Reproduce exactly the stretch of lines running from the line with "intro s ps _" to the end of the entries below.

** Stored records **

______________________________

-- pv_equiv track=rewrite | github.com/Walkiiiy/CODR | src/proportion/doremiExample/eval_datasets.py | substring_until
-- ===== SOURCE A (Python) =====
-- from typing import List, Dict, Any, Optional, Callable, Union
--
-- def substring_until(s: str, split_strs: List[str]) -> str:
--     """
--     提取直到遇到任一分隔字符串之前的子串。
--
--     参数：
--         s: 输入字符串。
--         split_strs: 待查找的分隔字符串列表（返回首次匹配前的子串）。
--
--     返回：
--         str: s 中第一次出现任一分隔字符串之前的子串。
--     """
--     idx: int = len(s)
--     for split_str in split_strs:
--         try:
--             new_idx = s.index(split_str)
--             if new_idx < idx:
--                 idx = new_idx
--         except Exception:
--             pass
--     return s[:idx]
-- ===== SOURCE B (Python) =====
-- def substring_until(s, split_strs):
--     for i in range(len(s)):
--         if any(s.startswith(p, i) for p in split_strs):
--             return s[:i]
--     return s
-- ===== Notes on version B (the rewrite author's own statement) =====
-- stated objective: faster
-- what changed: A takes the minimum over the separator list of s.index first-occurrence positions, scanning the whole string once per separator; B does a single left-to-right scan over positions of s and returns at the first position where any separator starts, so it never looks past the earliest match.
import Mathlib
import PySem

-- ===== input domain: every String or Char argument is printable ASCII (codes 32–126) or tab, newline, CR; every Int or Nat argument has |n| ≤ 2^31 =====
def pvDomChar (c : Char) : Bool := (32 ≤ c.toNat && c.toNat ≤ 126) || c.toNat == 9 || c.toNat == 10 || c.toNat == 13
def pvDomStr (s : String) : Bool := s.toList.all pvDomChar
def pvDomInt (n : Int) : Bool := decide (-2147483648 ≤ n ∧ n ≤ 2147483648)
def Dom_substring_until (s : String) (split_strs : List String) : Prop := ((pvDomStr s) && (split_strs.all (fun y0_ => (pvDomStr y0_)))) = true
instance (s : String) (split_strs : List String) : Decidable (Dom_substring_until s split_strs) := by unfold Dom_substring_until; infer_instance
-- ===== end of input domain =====

-- B replaces A's per-pattern s.index scans (running minimum of first occurrences) by a single
-- left-to-right scan over positions that returns at the first position where any separator
-- starts, stopping at the earliest match (objective: faster, measured).

-- ===== PORT A =====
-- A: idx = len(s); for p in split_strs: try: new_idx = s.index(p); if new_idx < idx: idx = new_idx
--    except: pass; return s[:idx]      (s.index(p) raising ValueError = Chars.find … = -1)
def substring_until (s : String) (split_strs : List String) : String :=
  let idx : Int :=
    split_strs.foldl
      (fun idx p =>
        let new_idx := PySem.Chars.find s.toList p.toList
        if new_idx = -1 then idx
        else if new_idx < idx then new_idx else idx)
      (s.toList.length : Int)
  String.mk (PySem.List.slice s.toList none (some idx))

-- ===== PORT B =====
-- B: for i in range(len(s)): if any(s.startswith(p, i) for p in split_strs): return s[:i]
--    return s
def altGo (full : List Char) (ps : List String) (i : Nat) : Nat :=
  if i < full.length then
    if ps.any (fun p => PySem.Chars.startswith (full.drop i) p.toList) then i
    else altGo full ps (i + 1)
  else full.length
termination_by full.length - i

def substring_until_alt (s : String) (split_strs : List String) : String :=
  String.mk ((s.toList).take (altGo s.toList split_strs 0))

-- ===== PRECONDITION & SPEC =====
def Spec_substring_until (s : String) (split_strs : List String) (out : String) : Prop := out = substring_until_alt s split_strs
instance (s : String) (split_strs : List String) (out : String) : Decidable (Spec_substring_until s split_strs out) := by unfold Spec_substring_until; infer_instance

-- ===== CLAIM (what is proved, stated in full; the proofs are below) =====
def Claim_equal_substring_until : Prop := ∀ (s : String) (split_strs : List String), Dom_substring_until s split_strs → Spec_substring_until s split_strs (substring_until s split_strs)

-- ===== LEMMAS AND PROOFS =====

-- "some separator starts at position k of the full string"
def MatchAt (full : List Char) (ps : List String) (k : Nat) : Prop :=
  ∃ p ∈ ps, p.toList <+: full.drop k

lemma matchAt_iff_any (full : List Char) (ps : List String) (k : Nat) :
    MatchAt full ps k ↔ ps.any (fun p => PySem.Chars.startswith (full.drop k) p.toList) = true := by
  simp [MatchAt, List.any_eq_true, PySem.Chars.startswith_iff]

-- a separator has an occurrence somewhere iff its find is not -1
lemma find_ne_neg_one_of_prefix_drop (full : List Char) (p : List Char) (k : Nat)
    (h : p <+: full.drop k) : PySem.Chars.find full p ≠ -1 := by
  rw [PySem.Chars.find_ne_neg_one_iff, ← PySem.Chars.isIn_iff_infix,
    ← PySem.Chars.exists_prefix_drop_iff_isIn]
  exact ⟨k, h⟩

-- B's scan: bounds, no match strictly before the result, a match at the result if it is < length
lemma altGo_spec (full : List Char) (ps : List String) :
    ∀ (i : Nat), i ≤ full.length →
      (i ≤ altGo full ps i ∧ altGo full ps i ≤ full.length) ∧
      (∀ k, i ≤ k → k < altGo full ps i → ¬ MatchAt full ps k) ∧
      (altGo full ps i < full.length → MatchAt full ps (altGo full ps i)) := by
  intro i
  induction i using altGo.induct (full := full) (ps := ps) with
  | case1 i hlt hmatch =>
    intro hi
    rw [altGo, if_pos hlt, if_pos hmatch]
    refine ⟨⟨le_rfl, by omega⟩, ?_, fun _ => (matchAt_iff_any ..).2 hmatch⟩
    intro k hk hk'; omega
  | case2 i hlt hmatch ih =>
    intro hi
    have ih := ih (by omega)
    rw [altGo, if_pos hlt, if_neg hmatch]
    refine ⟨⟨by omega, ih.1.2⟩, ?_, ih.2.2⟩
    intro k hk hk'
    rcases Nat.eq_or_lt_of_le hk with rfl | hk2
    · rw [matchAt_iff_any]; exact fun hc => hmatch hc
    · exact ih.2.1 k hk2 hk'
  | case3 i hge =>
    intro hi
    rw [altGo, if_neg hge]
    exact ⟨⟨by omega, le_rfl⟩, fun k hk hk' => by omega, fun h => absurd h (lt_irrefl _)⟩

-- A's fold step, named (definitionally equal to the lambda in the port)
def aStep (s : List Char) (idx : Int) (p : String) : Int :=
  if PySem.Chars.find s p.toList = -1 then idx
  else if PySem.Chars.find s p.toList < idx then PySem.Chars.find s p.toList else idx

lemma foldl_eq_aStep (s : List Char) (ps : List String) (a : Int) :
    ps.foldl
      (fun idx p =>
        let new_idx := PySem.Chars.find s p.toList
        if new_idx = -1 then idx
        else if new_idx < idx then new_idx else idx) a = ps.foldl (aStep s) a := rfl

-- A's fold: characterisation of the running minimum of the found indices
lemma foldA_spec (s : List Char) (ps : List String) :
    ∀ (a : Int),
      ps.foldl (aStep s) a ≤ a ∧
      (ps.foldl (aStep s) a = a ∨
        ∃ p ∈ ps, ps.foldl (aStep s) a = PySem.Chars.find s p.toList ∧ 0 ≤ ps.foldl (aStep s) a) ∧
      (∀ p ∈ ps, PySem.Chars.find s p.toList ≠ -1 →
        ps.foldl (aStep s) a ≤ PySem.Chars.find s p.toList) := by
  induction ps with
  | nil => intro a; simp
  | cons hd tl ih =>
    intro a
    simp only [List.foldl_cons]
    set j := PySem.Chars.find s hd.toList with hj
    set a' : Int := aStep s a hd with ha'
    have ha'cases : a' = if j = -1 then a else if j < a then j else a := rfl
    obtain ⟨h1, h2, h3⟩ := ih a'
    have ha'a : a' ≤ a := by
      rw [ha'cases]; split_ifs <;> omega
    refine ⟨le_trans h1 ha'a, ?_, ?_⟩
    · rcases h2 with h2 | ⟨p, hp, hpe, hpnn⟩
      · by_cases hj1 : j = -1
        · left
          exact h2.trans (by rw [ha'cases, if_pos hj1])
        · have hj0 : 0 ≤ j := by
            have := PySem.Chars.neg_one_le_find s hd.toList
            rw [← hj] at this; omega
          by_cases hja : j < a
          · have ha2 : a' = j := by rw [ha'cases, if_neg hj1, if_pos hja]
            exact Or.inr ⟨hd, List.mem_cons_self ..,
              h2.trans (ha2.trans hj), by rw [h2, ha2]; exact hj0⟩
          · left
            exact h2.trans (by rw [ha'cases, if_neg hj1, if_neg hja])
      · exact Or.inr ⟨p, List.mem_cons_of_mem _ hp, hpe, hpnn⟩
    · intro p hp hpne
      rcases List.mem_cons.1 hp with rfl | hptl
      · rw [← hj] at hpne ⊢
        have : a' ≤ j := by
          rw [ha'cases, if_neg hpne]; split_ifs <;> omega
        exact le_trans h1 this
      · exact h3 p hptl hpne

-- the two results coincide
lemma main_eq (s : List Char) (ps : List String) :
    (ps.foldl
      (fun idx p =>
        let new_idx := PySem.Chars.find s p.toList
        if new_idx = -1 then idx
        else if new_idx < idx then new_idx else idx) (s.length : Int)) =
    ((altGo s ps 0 : Nat) : Int) := by
  rw [foldl_eq_aStep]
  obtain ⟨hF1, hF2, hF3⟩ := foldA_spec s ps (s.length : Int)
  set F := ps.foldl (aStep s) (s.length : Int) with hFdef
  obtain ⟨⟨hr0, hrlen⟩, hrno, hrmatch⟩ := altGo_spec s ps 0 (Nat.zero_le _)
  set r := altGo s ps 0 with hrdef
  have hF0 : 0 ≤ F := by
    rcases hF2 with h | ⟨_, _, _, h⟩
    · rw [h]; positivity
    · exact h
  rcases lt_trichotomy F ((r : Nat) : Int) with hlt | heq | hgt
  · -- F < r : F points at a match strictly before r — contradicts hrno
    exfalso
    have hFlen : F < (s.length : Int) := by
      have : ((r : Nat) : Int) ≤ (s.length : Int) := by exact_mod_cast hrlen
      omega
    rcases hF2 with h | ⟨p, hp, hpe, _⟩
    · omega
    · have hfind0 : 0 ≤ PySem.Chars.find s p.toList := by omega
      have hpref := (PySem.Chars.find_spec hfind0).1
      have hmatch : MatchAt s ps F.toNat := ⟨p, hp, by rwa [← hpe] at hpref⟩
      exact hrno F.toNat (Nat.zero_le _) (by omega) hmatch
  · exact heq
  · -- r < F : some separator matches at r, so its find is ≤ r < F ≤ find — contradiction
    exfalso
    have hrltlen : r < s.length := by
      have : F ≤ (s.length : Int) := hF1
      omega
    obtain ⟨p, hp, hpref⟩ := hrmatch hrltlen
    have hne := find_ne_neg_one_of_prefix_drop s p.toList r hpref
    have hmin := hF3 p hp hne
    have hfind0 : 0 ≤ PySem.Chars.find s p.toList := by
      have := PySem.Chars.neg_one_le_find s p.toList
      omega
    have hle : (PySem.Chars.find s p.toList).toNat ≤ r := by
      by_contra hcon
      exact (PySem.Chars.find_spec hfind0).2 r (by omega) hpref
    omega

-- ===== VERDICT (by name: the statement is the Claim_ definition above) =====
theorem substring_until_spec : Claim_equal_substring_until := by
  intro s ps _
  unfold Spec_substring_until substring_until substring_until_alt
  rw [main_eq s.toList ps]
  show String.mk (PySem.List.slice s.toList none (some ((altGo s.toList ps 0 : Nat) : Int))) = _
  rw [PySem.List.slice_to_natCast]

______________________________

** EXPECTED ANSWER **
  intro s ps _
  unfold Spec_substring_until substring_until substring_until_alt
  rw [main_eq s.toList ps]
  show String.mk (PySem.List.slice s.toList none (some ((altGo s.toList ps 0 : Nat) : Int))) = _
  rw [PySem.List.slice_to_natCast]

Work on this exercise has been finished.